> _Exercise description_
Copy all lines below that use the word "hrest".

> _Given data_
-- pv_equiv track=rewrite | github.com/Adarshsahoo1703/100days-code-challenge | Easy/Row with minimum number of 1's/row-with-minimum-number-of-1s.py | minRow
-- ===== SOURCE A (Python) =====
-- def minRow(n,m,a):
--     #code here
--     ans,count = 0,a[0].count(1)
--     for i in range(1,n):
--         k = a[i].count(1)
--         if k<count:
--             count=k
--             ans=i+1
--     return ans if ans!=0 else 1
-- ===== SOURCE B (Python) =====
-- def minRow(n, m, a):
--     # build-then-scan: full table of 1-counts, then locate the first minimum
--     counts = [a[0].count(1)] + [a[i].count(1) for i in range(1, n)]
--     return counts.index(min(counts)) + 1
-- ===== Notes on version B (the rewrite author's own statement) =====
-- stated objective: simpler
-- what changed: Replaces A's fused running-minimum loop with special-cased ans=0 sentinel by a two-pass build-then-scan: build the count table, then return counts.index(min(counts)) + 1.
import Mathlib
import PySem

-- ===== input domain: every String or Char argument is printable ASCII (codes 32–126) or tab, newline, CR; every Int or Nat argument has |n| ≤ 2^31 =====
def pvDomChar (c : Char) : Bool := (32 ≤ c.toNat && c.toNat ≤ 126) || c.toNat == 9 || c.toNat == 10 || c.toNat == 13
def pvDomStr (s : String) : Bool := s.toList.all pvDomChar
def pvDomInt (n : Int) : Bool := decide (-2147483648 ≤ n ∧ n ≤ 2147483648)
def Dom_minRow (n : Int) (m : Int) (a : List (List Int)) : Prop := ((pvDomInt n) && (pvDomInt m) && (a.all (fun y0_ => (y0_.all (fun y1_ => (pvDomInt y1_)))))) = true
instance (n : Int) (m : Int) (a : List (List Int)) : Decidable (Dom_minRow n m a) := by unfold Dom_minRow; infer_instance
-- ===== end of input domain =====

-- B replaces A's fused running-minimum loop (with its ans=0 sentinel) by a two-pass
-- build-then-scan (count table, then index of minimum); equal return value on Pre_.

-- ===== PORT A =====
def minRow (n : Int) (m : Int) (a : List (List Int)) : Int :=
  -- ans,count = 0, a[0].count(1); for i in range(1,n): …
  let st := (PySem.List.pyRange 1 n 1).foldl
    (fun (st : Int × Int) i =>
      let k := PySem.List.count ((PySem.List.pyGet? a i).getD []) 1
      if k < st.2 then (i + 1, k) else st)
    (0, PySem.List.count ((PySem.List.pyGet? a 0).getD []) 1)
  if st.1 ≠ 0 then st.1 else 1

-- ===== PORT B =====
def minRow_alt (n : Int) (m : Int) (a : List (List Int)) : Int :=
  let counts : List Int := (PySem.List.count ((PySem.List.pyGet? a 0).getD []) 1 : Int) ::
    (PySem.List.pyRange 1 n 1).map
      (fun i => (PySem.List.count ((PySem.List.pyGet? a i).getD []) 1 : Int))
  let mn := (PySem.List.min? counts (fun x => x)).getD 0
  ((PySem.List.index? counts mn).getD 0 : Int) + 1

-- ===== PRECONDITION & SPEC =====
-- Pre_ excludes exactly the inputs where Python A raises IndexError: a empty, or n > len(a).
def Pre_minRow (n : Int) (m : Int) (a : List (List Int)) : Prop :=
  a ≠ [] ∧ n ≤ (a.length : Int)
instance (n : Int) (m : Int) (a : List (List Int)) : Decidable (Pre_minRow n m a) := by
  unfold Pre_minRow; infer_instance
def pvWitness_minRow : Int × Int × List (List Int) := (3, 3, [[1,1,0],[0,1,0],[1,1,1]])

def Spec_minRow (n : Int) (m : Int) (a : List (List Int)) (out : Int) : Prop := out = minRow_alt n m a
instance (n : Int) (m : Int) (a : List (List Int)) (out : Int) : Decidable (Spec_minRow n m a out) := by unfold Spec_minRow; infer_instance

-- ===== CLAIM (what is proved, stated in full; the proofs are below) =====
def Claim_equal_minRow : Prop := ∀ (n : Int) (m : Int) (a : List (List Int)), Dom_minRow n m a → Pre_minRow n m a → Spec_minRow n m a (minRow n m a)

-- ===== LEMMAS AND PROOFS =====

-- Loop invariant for A's fold, stated for an arbitrary count function c.
theorem minRow_loop_inv (c : Int → Int) (n : Int) (hn : 1 ≤ n) :
    (PySem.List.pyRange 1 n 1).foldl
      (fun (st : Int × Int) i => if c i < st.2 then (i + 1, c i) else st)
      (0, c 0)
    = (let cs := c 0 :: (PySem.List.pyRange 1 n 1).map c
       let M := ((PySem.List.pyRange 1 n 1).map c).foldl min (c 0)
       let r : Nat := (PySem.List.index? cs M).getD 0
       (if r = 0 then (0 : Int) else (r : Int) + 1, M)) := by
  induction n, hn using Int.le_induction with
  | base =>
      simp [PySem.List.pyRange_one_eq_nil (by omega : (1:Int) ≤ 1)]
  | succ n hn ih =>
      rw [PySem.List.pyRange_one_succ_right (by omega : (1:Int) ≤ n)]
      simp only [List.map_append, List.foldl_append, List.map_cons, List.map_nil,
        List.foldl_cons, List.foldl_nil, ih]
      set rest := (PySem.List.pyRange 1 n 1).map c with hrest
      set M := rest.foldl min (c 0) with hM
      have hmin? : PySem.List.min? (c 0 :: rest) (fun x => x) = some M :=
        PySem.List.min?_id_cons (c 0) rest
      have hMmem : M ∈ c 0 :: rest := PySem.List.min?_mem hmin?
      have hMle : ∀ y ∈ c 0 :: rest, M ≤ y := by
        intro y hy; exact PySem.List.min?_isMin hmin? y hy
      have hlen : ((c 0 :: rest).length : Int) = n := by
        simp [hrest, PySem.List.length_pyRange_one]; omega
      by_cases hk : c n < M
      · -- new strict minimum at row n
        have hnot : c n ∉ c 0 :: rest := fun hmem => absurd (hMle _ hmem) (by omega)
        have hidx : PySem.List.index? ((c 0 :: rest) ++ [c n]) (c n)
            = some (c 0 :: rest).length :=
          PySem.List.index?_append_singleton_self _ _ hnot
        have hmin : min M (c n) = c n := min_eq_right (le_of_lt hk)
        simp only [List.cons_append] at hidx
        simp only [hk, if_pos, hmin, hidx, Option.getD_some]
        have hlpos : (c 0 :: rest).length ≠ 0 := by simp
        rw [if_neg hlpos, hlen]
      · -- minimum unchanged
        have hmin : min M (c n) = M := min_eq_left (by omega)
        have hidx : PySem.List.index? ((c 0 :: rest) ++ [c n]) M
            = PySem.List.index? (c 0 :: rest) M :=
          PySem.List.index?_append_of_mem _ hMmem
        simp only [List.cons_append] at hidx
        simp only [hk, if_neg, not_false_iff, hmin, hidx]

-- Generic bridge: A's whole body equals B's whole body, for any count function c.
theorem minRow_bridge (c : Int → Int) (n : Int) :
    (let st := (PySem.List.pyRange 1 n 1).foldl
        (fun (st : Int × Int) i => if c i < st.2 then (i + 1, c i) else st) (0, c 0)
     if st.1 ≠ 0 then st.1 else 1)
    = (let counts : List Int := c 0 :: (PySem.List.pyRange 1 n 1).map c
       let mn := (PySem.List.min? counts (fun x => x)).getD 0
       ((PySem.List.index? counts mn).getD 0 : Int) + 1) := by
  by_cases hn : n ≤ 1
  · simp [PySem.List.pyRange_one_eq_nil hn, PySem.List.min?_id_cons]
  · rw [minRow_loop_inv c n (by omega)]
    simp only []
    set rest := (PySem.List.pyRange 1 n 1).map c with hrest
    set M := rest.foldl min (c 0) with hM
    rw [show (PySem.List.min? (c 0 :: rest) (fun x => x)) = some M from
      PySem.List.min?_id_cons (c 0) rest]
    simp only [Option.getD_some]
    set r : Nat := (PySem.List.index? (c 0 :: rest) M).getD 0 with hr
    by_cases h0 : r = 0
    · simp [h0]
    · have : ((r : Int) + 1) ≠ 0 := by omega
      simp [h0, this]

theorem minRow_spec : Claim_equal_minRow := by
  intro n m a _ _
  unfold Spec_minRow minRow minRow_alt
  exact minRow_bridge (fun i => (PySem.List.count ((PySem.List.pyGet? a i).getD []) 1 : Int)) n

> _Exercise response_
      set rest := (PySem.List.pyRange 1 n 1).map c with hrest
        simp [hrest, PySem.List.length_pyRange_one]; omega
    set rest := (PySem.List.pyRange 1 n 1).map c with hrest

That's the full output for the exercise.